Extraits:  «D'une certaine manière, en effet, la régression démographique du vieux continent n'est que la pointe avancée d'un mouvement qui touche toute la planète.»

Par une remarquable aliénation des esprits, le travail salarié est devenu la principale, sinon l'unique, référence de nos existences, avec son corollaire qui est la consommation de biens marchands.

Reflets:réification, ensemble-HOMENTRANCHEs , amour,  religions, NOUS  

 

 

 

Le temps des derniers hommes

 

Auteur: par Roland Hureaux (Hachette Littérature, novembre 2000, 300 pages, 140 FTTC)

Source:http://www.herodote.net/livreHureaux.htm

 

Depuis plusieurs décennies, les commentateurs et les responsables politiques entretiennent la peur d'une explosion démographique. Cette explosion est derrière nous.

En prolongeant les courbes actuelles de la natalité en Europe et dans le monde, les démographes s'accordent à reconnaître que la population mondiale, qui compte aujourd'hui 6 milliards de vivants, plafonnera à 8 milliards avant la fin du XXIe siècle et diminuera ensuite plus ou moins rapidement.

Vers 1900, l'Europe abritait le quart de la population mondiale et ses densités de peuplement étaient de loin les plus élevées de la planète.

Rien de tel aujourd'hui. L'Europe ne représente plus qu'un dixième de l'humanité avec des densités très médiocres relativement à la moyenne mondiale.
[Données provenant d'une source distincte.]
-- pv_equiv track=rewrite | github.com/sarbeshtiwari/arc-agi-3 | environment_files/tg01/tg01.py | _zone_quad
-- ===== SOURCE A (Python) =====
-- from typing import Any, Dict, List, Optional, Set, Tuple
--
-- GRID_ROWS = 20
--
-- GRID_COLS = 20
--
-- def _zone_quad(
--     row_split: int, col_split: int, tl: int, tr: int, bl: int, br: int
-- ) -> List[List[int]]:
--     return [
--         [
--             tl
--             if r < row_split and c < col_split
--             else tr
--             if r < row_split
--             else bl
--             if c < col_split
--             else br
--             for c in range(GRID_COLS)
--         ]
--         for r in range(GRID_ROWS)
--     ]
-- ===== SOURCE B (Python) =====
-- from typing import List
--
-- GRID_ROWS = 20
-- GRID_COLS = 20
--
-- def _zone_quad(
--     row_split: int, col_split: int, tl: int, tr: int, bl: int, br: int
-- ) -> List[List[int]]:
--     rs = min(max(row_split, 0), GRID_ROWS)
--     cs = min(max(col_split, 0), GRID_COLS)
--     top = [tl] * cs + [tr] * (GRID_COLS - cs)
--     bottom = [bl] * cs + [br] * (GRID_COLS - cs)
--     return [list(top) for _ in range(rs)] + [list(bottom) for _ in range(GRID_ROWS - rs)]
-- ===== Notes on version B (the rewrite author's own statement) =====
-- stated objective: simpler
-- what changed: Replaces the per-cell quadrant ternary over a 20x20 comprehension with two precomputed row templates built by list repetition, clamped splits, and concatenation of row copies.
import Mathlib
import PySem

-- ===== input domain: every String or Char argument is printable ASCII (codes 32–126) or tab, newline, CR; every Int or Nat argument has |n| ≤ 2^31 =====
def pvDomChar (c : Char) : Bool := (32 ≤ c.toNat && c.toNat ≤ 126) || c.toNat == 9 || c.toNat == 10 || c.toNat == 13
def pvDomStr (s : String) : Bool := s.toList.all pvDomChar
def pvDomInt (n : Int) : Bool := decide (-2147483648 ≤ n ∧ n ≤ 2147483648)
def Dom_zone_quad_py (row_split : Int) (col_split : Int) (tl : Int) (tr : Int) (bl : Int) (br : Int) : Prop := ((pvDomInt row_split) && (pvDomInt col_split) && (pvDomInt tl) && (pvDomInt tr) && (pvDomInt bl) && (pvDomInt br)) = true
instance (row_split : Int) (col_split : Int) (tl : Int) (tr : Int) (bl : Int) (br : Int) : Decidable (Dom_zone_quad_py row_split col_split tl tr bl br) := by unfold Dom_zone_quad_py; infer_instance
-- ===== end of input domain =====

-- B replaces the per-cell quadrant ternary with clamped splits and two precomputed
-- row templates built by replication and concatenation (objective: simpler).


-- ===== PORT A =====
-- literal transliteration of the nested comprehension with the per-cell chained ternary
def zone_quad_py (row_split : Int) (col_split : Int) (tl : Int) (tr : Int) (bl : Int) (br : Int) : List (List Int) :=
  (PySem.List.pyRange 0 20 1).map (fun r =>
    (PySem.List.pyRange 0 20 1).map (fun c =>
      if r < row_split ∧ c < col_split then tl
      else if r < row_split then tr
      else if c < col_split then bl
      else br))

-- ===== PORT B =====
-- clamp the splits, build two row templates by repetition, concatenate row copies
def zone_quad_py_alt (row_split : Int) (col_split : Int) (tl : Int) (tr : Int) (bl : Int) (br : Int) : List (List Int) :=
  let rs := min (max row_split 0) 20
  let cs := min (max col_split 0) 20
  let top := List.replicate cs.toNat tl ++ List.replicate (20 - cs).toNat tr
  let bottom := List.replicate cs.toNat bl ++ List.replicate (20 - cs).toNat br
  List.replicate rs.toNat top ++ List.replicate (20 - rs).toNat bottom

-- ===== PRECONDITION & SPEC =====
def Spec_zone_quad_py (row_split : Int) (col_split : Int) (tl : Int) (tr : Int) (bl : Int) (br : Int) (out : List (List Int)) : Prop := out = zone_quad_py_alt row_split col_split tl tr bl br
instance (row_split : Int) (col_split : Int) (tl : Int) (tr : Int) (bl : Int) (br : Int) (out : List (List Int)) : Decidable (Spec_zone_quad_py row_split col_split tl tr bl br out) := by unfold Spec_zone_quad_py; infer_instance

-- ===== CLAIM (what is proved, stated in full; the proofs are below) =====
def Claim_equal_zone_quad_py : Prop := ∀ (row_split : Int) (col_split : Int) (tl : Int) (tr : Int) (bl : Int) (br : Int), Dom_zone_quad_py row_split col_split tl tr bl br → Spec_zone_quad_py row_split col_split tl tr bl br (zone_quad_py row_split col_split tl tr bl br)

-- ===== LEMMAS AND PROOFS =====

-- a replicate-append list indexes as an if
theorem getElem_replicate_append {α : Type} (m n i : ℕ) (x y : α)
    (h : i < (List.replicate m x ++ List.replicate n y).length) :
    (List.replicate m x ++ List.replicate n y)[i] = if i < m then x else y := by
  by_cases hi : i < m
  · rw [List.getElem_append_left (by simpa using hi)]
    simp [hi]
  · rw [List.getElem_append_right (by simpa using hi)]
    simp [hi]

-- mapping a threshold-if over range(20) yields the clamped replicate-append template
theorem pyRange20_map_if {α : Type} (k : Int) (x y : α) :
    (PySem.List.pyRange 0 20 1).map (fun c => if c < k then x else y)
    = List.replicate (min (max k 0) 20).toNat x ++ List.replicate ((20 : Int) - min (max k 0) 20).toNat y := by
  apply List.ext_getElem
  · simp [PySem.List.length_pyRange_one]
    omega
  · intro i h1 h2
    rw [List.getElem_map, PySem.List.getElem_pyRange_one, getElem_replicate_append]
    have hi : i < 20 := by
      have := h1
      rw [List.length_map, PySem.List.length_pyRange_one] at this
      omega
    split_ifs with ha hb hb <;> first | rfl | (exfalso; omega)

theorem zone_quad_eq (row_split col_split tl tr bl br : Int) :
    zone_quad_py row_split col_split tl tr bl br = zone_quad_py_alt row_split col_split tl tr bl br := by
  unfold zone_quad_py zone_quad_py_alt
  have hrow : ∀ r ∈ PySem.List.pyRange 0 20 1,
      ((PySem.List.pyRange 0 20 1).map (fun c =>
        if r < row_split ∧ c < col_split then tl
        else if r < row_split then tr
        else if c < col_split then bl
        else br))
      = if r < row_split
        then (PySem.List.pyRange 0 20 1).map (fun c => if c < col_split then tl else tr)
        else (PySem.List.pyRange 0 20 1).map (fun c => if c < col_split then bl else br) := by
    intro r _
    by_cases hr : r < row_split <;> simp [hr]
  rw [List.map_congr_left hrow, pyRange20_map_if row_split, pyRange20_map_if col_split,
      pyRange20_map_if col_split]

-- ===== VERDICT (by name: the statement is the Claim_ definition above) =====
theorem zone_quad_py_spec : Claim_equal_zone_quad_py := by
  intro row_split col_split tl tr bl br _
  exact zone_quad_eq row_split col_split tl tr bl br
Aux rythmes actuels, la France et l'Angleterre pourraient ne plus compter que 33 millions d'habitants chacune à la fin de ce siècle (au lieu de 60 aujourd'hui), l'Allemagne 15 (au lieu de 80) et l'Espagne 8 (au lieu de 35)...

Dans «Le temps des derniers hommes», Roland Hureaux, normalien et énarque, analyse toutes les significations historiques et sociales de ce phénomène sans précédent.

Contrairement à certains économistes qui voient dans le déclin démographique un remède au chômage, il met en garde contre ses effets destructeurs : baisse de la consommation et des investissements, crise de l'enseignement et de la transmission du savoir,...

L'immigration ne saurait être un remède à ce déclin, même si d'aucuns comptent maintenir le niveau de leurs retraites en volant aux pays pauvres les rares professionnels dont ils disposent.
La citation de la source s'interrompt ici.